Citizenship bill stuck in SAGGC

Kathmandu, August 3

The new citizenship bill continues to remains stuck in the State Affairs and Good Governance Committee of the House of Representatives, although the government had registered it in the Parliament on 7 August 2018.

The HoR panel had formed a sub-panel to forge consensus, but that remains elusive.

SAGG Chair Shashi Shrestha said she could not say if the Parliament would pass the bill in the ongoing budget session.

If passed, this bill could ease the process of issuing citizenship to those who qualify, especially children of citizens by birth who have been waiting for more than three years to obtain citizenship.

Senior Advocate Surendra Kumar Mahto said the state as the guardian of all citizens, had the responsibility of ending the deadlock on citizenship bill. “No argument can justify delay in passing the citizenship bill, especially when the Supreme Court has also stayed issuance of citizenship cards to children of citizens by birth,” he said.

“SAGGC says it wants consensus among top leaders of major parties, but I do not think consensus will emerge on citizenship issues,” Mahto said, adding that when parties sought to forge consensus in the first Constituent Assembly, they failed and ultimately the CA was dissolved.

Mahto said when the major parties wanted to frame the new constitution in the second CA on the basis of majority, nobody stopped them then. If they wish to pass the citizenship bill this time, nobody will stop them now.

Mahto said some lawmakers’ argument that the current provisions under which foreign women married to Nepali men obtained naturalised citizenship certificate immediately after marriage lacked merit as there was no research or evidence that could suggest that the existing provisions created any problem or harmed national interest.

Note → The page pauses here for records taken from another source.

-- pv_equiv track=rewrite | github.com/anisha1095/ResponsibleRelationExtraction | Codebase/py_relex/ConstNetwork.py | extract_const_triple
-- ===== SOURCE A (Python) =====
-- def extract_const_triple(token_list, e1_id, e2_id): # e1 need to be before e2
--     e1, const, e2 = [], [], []
--     for token in token_list:
--         if token[8] == e1_id:
--             e1.append(token)
--         if token[8] == e2_id:
--             e2.append(token)
--         if e1!=[] and e2==[]:
--             const.append(token)
--         if e1==[] and e2!=[]:
--             const.append(token)
--     return[e1, e2, const]
-- ===== SOURCE B (Python) =====
-- def extract_const_triple(token_list, e1_id, e2_id): # e1 need to be before e2
--     e1, e2 = [], []
--     i1 = None
--     i2 = None
--     for k, token in enumerate(token_list):
--         tid = token[8]
--         if tid == e1_id:
--             e1.append(token)
--             if i1 is None:
--                 i1 = k
--         if tid == e2_id:
--             e2.append(token)
--             if i2 is None:
--                 i2 = k
--     if i1 is None and i2 is None:
--         const = []
--     elif i1 is None:
--         const = list(token_list[i2:])
--     elif i2 is None:
--         const = list(token_list[i1:])
--     else:
--         const = list(token_list[min(i1, i2):max(i1, i2)])
--     return [e1, e2, const]
-- ===== Notes on version B (the rewrite author's own statement) =====
-- stated objective: alternative
-- what changed: A decides membership of each token in `const` by tracking the cumulative emptiness of e1/e2 while it folds; B instead records the first occurrence index of each entity id in one pass and produces `const` as a single slice of token_list between (or after) those boundary indices.
import Mathlib
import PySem

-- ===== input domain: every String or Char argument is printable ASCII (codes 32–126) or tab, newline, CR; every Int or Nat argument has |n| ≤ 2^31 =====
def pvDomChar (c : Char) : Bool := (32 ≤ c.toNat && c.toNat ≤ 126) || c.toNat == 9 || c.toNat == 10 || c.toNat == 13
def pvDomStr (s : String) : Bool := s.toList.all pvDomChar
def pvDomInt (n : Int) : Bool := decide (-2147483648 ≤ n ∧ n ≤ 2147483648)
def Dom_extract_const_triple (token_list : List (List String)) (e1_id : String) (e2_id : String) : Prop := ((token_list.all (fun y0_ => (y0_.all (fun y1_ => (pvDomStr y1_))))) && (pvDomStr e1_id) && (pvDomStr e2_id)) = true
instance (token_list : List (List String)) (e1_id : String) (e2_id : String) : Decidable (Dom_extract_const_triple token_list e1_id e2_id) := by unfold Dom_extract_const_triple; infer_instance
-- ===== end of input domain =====

-- B replaces A's per-token cumulative emptiness bookkeeping for `const` by recording the first
-- occurrence indices of the two ids and taking one slice of token_list (objective: alternative
-- decomposition, same O(n) cost). Return value only; neither program mutates its arguments.

-- shared accessor: token[8]; total form, Pre_ guarantees the index is in range
def pvTok8 (token : List String) : String := PySem.List.pyGetD token 8 ""

-- ===== PORT A =====
def extract_const_triple (token_list : List (List String)) (e1_id : String) (e2_id : String) : List (List (List String)) :=
  let st := token_list.foldl
    (fun (s : List (List String) × List (List String) × List (List String)) token =>
      let e1 := s.1; let const := s.2.1; let e2 := s.2.2
      let e1 := if pvTok8 token = e1_id then e1 ++ [token] else e1
      let e2 := if pvTok8 token = e2_id then e2 ++ [token] else e2
      let const := if e1 ≠ [] ∧ e2 = [] then const ++ [token] else const
      let const := if e1 = [] ∧ e2 ≠ [] then const ++ [token] else const
      (e1, const, e2))
    ([], [], [])
  [st.1, st.2.2, st.2.1]

-- ===== PORT B =====
def extract_const_triple_alt (token_list : List (List String)) (e1_id : String) (e2_id : String) : List (List (List String)) :=
  let st := (PySem.List.enumerate token_list 0).foldl
    (fun (s : List (List String) × List (List String) × Option Int × Option Int) kt =>
      let k := kt.1; let token := kt.2
      let e1 := s.1; let e2 := s.2.1; let i1 := s.2.2.1; let i2 := s.2.2.2
      let tid := pvTok8 token
      let p1 := if tid = e1_id then (e1 ++ [token], if i1 = none then some k else i1) else (e1, i1)
      let p2 := if tid = e2_id then (e2 ++ [token], if i2 = none then some k else i2) else (e2, i2)
      (p1.1, p2.1, p1.2, p2.2))
    ([], [], none, none)
  let const : List (List String) :=
    match st.2.2.1, st.2.2.2 with
    | none, none => []
    | none, some j => PySem.List.slice token_list (some j) none
    | some i, none => PySem.List.slice token_list (some i) none
    | some i, some j => PySem.List.slice token_list (some (min i j)) (some (max i j))
  [st.1, st.2.1, const]

-- ===== PRECONDITION & SPEC =====
-- Pre_ excludes exactly the inputs where Python A raises IndexError: a token with fewer than 9 fields.
def Pre_extract_const_triple (token_list : List (List String)) (e1_id : String) (e2_id : String) : Prop :=
  ∀ token ∈ token_list, 9 ≤ token.length
instance (token_list : List (List String)) (e1_id : String) (e2_id : String) : Decidable (Pre_extract_const_triple token_list e1_id e2_id) := by unfold Pre_extract_const_triple; infer_instance

def pvWitness_extract_const_triple : List (List String) × String × String :=
  ([["w1", "w2", "w3", "w4", "w5", "w6", "w7", "w8", "E1"],
    ["v1", "v2", "v3", "v4", "v5", "v6", "v7", "v8", "E2"]], "E1", "E2")

def Spec_extract_const_triple (token_list : List (List String)) (e1_id : String) (e2_id : String) (out : List (List (List String))) : Prop := out = extract_const_triple_alt token_list e1_id e2_id
instance (token_list : List (List String)) (e1_id : String) (e2_id : String) (out : List (List (List String))) : Decidable (Spec_extract_const_triple token_list e1_id e2_id out) := by unfold Spec_extract_const_triple; infer_instance

-- ===== CLAIM (what is proved, stated in full; the proofs are below) =====
def Claim_equal_extract_const_triple : Prop := ∀ (token_list : List (List String)) (e1_id : String) (e2_id : String), Dom_extract_const_triple token_list e1_id e2_id → Pre_extract_const_triple token_list e1_id e2_id → Spec_extract_const_triple token_list e1_id e2_id (extract_const_triple token_list e1_id e2_id)

-- ===== LEMMAS AND PROOFS =====

-- reference form of A's `const` accumulation: b1/b2 say whether e1/e2 are already nonempty
def pvConstFrom {α : Type} (pb qb : α → Bool) (b1 b2 : Bool) : List α → List α
  | [] => []
  | t :: ts =>
    (if ((b1 || pb t) && !(b2 || qb t)) || (!(b1 || pb t) && (b2 || qb t)) then [t] else [])
      ++ pvConstFrom pb qb (b1 || pb t) (b2 || qb t) ts

-- invariant of A's fold
theorem pvA_inv (e1_id e2_id : String) (l : List (List String)) :
    ∀ (e1 c e2 : List (List String)),
    l.foldl
      (fun (s : List (List String) × List (List String) × List (List String)) token =>
        let e1 := s.1; let const := s.2.1; let e2 := s.2.2
        let e1 := if pvTok8 token = e1_id then e1 ++ [token] else e1
        let e2 := if pvTok8 token = e2_id then e2 ++ [token] else e2
        let const := if e1 ≠ [] ∧ e2 = [] then const ++ [token] else const
        let const := if e1 = [] ∧ e2 ≠ [] then const ++ [token] else const
        (e1, const, e2)) (e1, c, e2)
    = (e1 ++ l.filter (fun t => decide (pvTok8 t = e1_id)),
       c ++ pvConstFrom (fun t => decide (pvTok8 t = e1_id)) (fun t => decide (pvTok8 t = e2_id))
             (!e1.isEmpty) (!e2.isEmpty) l,
       e2 ++ l.filter (fun t => decide (pvTok8 t = e2_id))) := by
  induction l with
  | nil => intro e1 c e2; simp [pvConstFrom]
  | cons t ts ih =>
    intro e1 c e2
    simp only [List.foldl_cons]
    rw [ih]
    by_cases h1 : pvTok8 t = e1_id <;> by_cases h2 : pvTok8 t = e2_id <;>
      cases e1 <;> cases e2 <;>
      simp_all [pvConstFrom, List.filter_cons]

-- first-occurrence index of pb in l, counting from n
def pvIdxFrom {α : Type} (pb : α → Bool) (n : Int) (l : List α) : Option Int :=
  (l.findIdx? pb).map (fun k => n + (k : Int))

theorem pvIdxFrom_cons {α : Type} (pb : α → Bool) (n : Int) (t : α) (ts : List α) :
    pvIdxFrom pb n (t :: ts) = if pb t then some n else pvIdxFrom pb (n + 1) ts := by
  cases hf : ts.findIdx? pb with
  | none => by_cases h : pb t = true <;> simp [pvIdxFrom, List.findIdx?_cons, h, hf]
  | some k =>
    by_cases h : pb t = true
    · simp [pvIdxFrom, List.findIdx?_cons, h, hf]
    · simp [pvIdxFrom, List.findIdx?_cons, h, hf]
      omega

-- invariant of B's fold
theorem pvB_inv (e1_id e2_id : String) (l : List (List String)) :
    ∀ (n : Int) (e1 e2 : List (List String)) (i1 i2 : Option Int),
    (PySem.List.enumerate l n).foldl
      (fun (s : List (List String) × List (List String) × Option Int × Option Int) kt =>
        let k := kt.1; let token := kt.2
        let e1 := s.1; let e2 := s.2.1; let i1 := s.2.2.1; let i2 := s.2.2.2
        let tid := pvTok8 token
        let p1 := if tid = e1_id then (e1 ++ [token], if i1 = none then some k else i1) else (e1, i1)
        let p2 := if tid = e2_id then (e2 ++ [token], if i2 = none then some k else i2) else (e2, i2)
        (p1.1, p2.1, p1.2, p2.2)) (e1, e2, i1, i2)
    = (e1 ++ l.filter (fun t => decide (pvTok8 t = e1_id)),
       e2 ++ l.filter (fun t => decide (pvTok8 t = e2_id)),
       i1.or (pvIdxFrom (fun t => decide (pvTok8 t = e1_id)) n l),
       i2.or (pvIdxFrom (fun t => decide (pvTok8 t = e2_id)) n l)) := by
  induction l with
  | nil => intro n e1 e2 i1 i2; simp [PySem.List.enumerate_nil, pvIdxFrom]
  | cons t ts ih =>
    intro n e1 e2 i1 i2
    rw [PySem.List.enumerate_cons]
    simp only [List.foldl_cons]
    rw [ih]
    by_cases h1 : pvTok8 t = e1_id <;> by_cases h2 : pvTok8 t = e2_id <;>
      cases i1 <;> cases i2 <;>
      simp_all [pvIdxFrom_cons, List.filter_cons, Option.or]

“A human becomes a non-person in the absence of citizenship certificate. Without citizenship, a person cannot get a job, nor can s/he open bank account or obtain driving licence. The state should therefore feel the urgency of the situation and enact a new citizenship law,”

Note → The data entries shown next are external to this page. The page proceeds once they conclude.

-- pv_equiv track=rewrite | github.com/joeygibson/adventofcode2023 | day14/prog.py | tilt_north_or_south
-- ===== SOURCE A (Python) =====
-- def tilt_north_or_south(the_map: list[list[str]], is_south: bool = False) -> list[list[str]]:
--     if is_south:
--         the_map.reverse()
--
--     for row_num, row in enumerate(the_map):
--         if row_num == 0:
--             # skip the first row
--             continue
--
--         for rock_num, rock in enumerate(row):
--             if rock in '#.':
--                 continue
--
--             row_to_move_to = None
--
--             row_range = range(row_num)
--             for previous_row in reversed(list(row_range)):
--                 if the_map[previous_row][rock_num] in 'O#':
--                     # we hit a rock
--                     break
--
--                 row_to_move_to = previous_row
--
--             if row_to_move_to is not None:
--                 the_map[row_to_move_to][rock_num] = 'O'
--                 the_map[row_num][rock_num] = '.'
--
--     if is_south:
--         the_map.reverse()
--
--     return the_map
-- ===== SOURCE B (Python) =====
-- def tilt_north_or_south(the_map: list[list[str]], is_south: bool = False) -> list[list[str]]:
--     # Single row-major pass: per column, track the next free landing row, no upward rescans.
--     # Mutates the_map in place, like the original.
--     if is_south:
--         the_map.reverse()
--
--     free = {}  # column -> lowest row a rock arriving here would land on (default 0)
--     for i, row in enumerate(the_map):
--         for j, cell in enumerate(row):
--             f = free.get(j, 0)
--             if i > 0 and cell not in '#.' and f < i:
--                 the_map[f][j] = 'O'
--                 row[j] = '.'
--                 free[j] = f + 1
--             elif cell in 'O#':
--                 free[j] = i + 1
--
--     if is_south:
--         the_map.reverse()
--
--     return the_map
-- ===== Notes on version B (the rewrite author's own statement) =====
-- stated objective: faster
-- what changed: Replaced the per-rock upward rescans (for each rock, walk up the whole column until a blocker) by a single row-major pass that keeps, per column, the next free landing row in a dictionary, so each cell is touched once; both versions mutate the_map in place identically.
import Mathlib
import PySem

Mahto said and added that even in the absence of new citizenship law, there was no bar on issuing citizenship to children of citizens by birth.

“The constitution clearly stipulates that children of citizens by birth are entitled to citizenship by descent,” he argued.

Human Rights lawyer Mohan Kumar Karna said political parties were deliberately delaying passage of the citizenship bill.

Member of NHRC Mohna Ansari said that while the Parliament was within its right to thoroughly discuss any bill, it should not prolong the process with regard to the citizenship bill. She said citizenship was linked to enjoyment of fundamental rights and hence delay in enactment of a new citizenship bill was adversely affecting citizens’ rights.

“There are some people who say citizenship issues can have long term effects on the country, but they do not know about the serious challenges stateless people can pose to the country,” she said and added that if people were rendered stateless, they could develop negative feelings towards the country and consequently they could pose serious challenges to the country in the long term,” she argued.

Rastriya Janata Party-Nepal lawmaker Laxman Lal Karna said major parties were deliberately delaying enactment of citizenship bill.

He said some rights activists were demanding that the words of the citizenship bill be changed beyond the sanction of the constitution.

“There are over six to seven lakh people in all the regions, including the hills, who have not been able to obtain citizenship due to lack of a new law,” Karna said.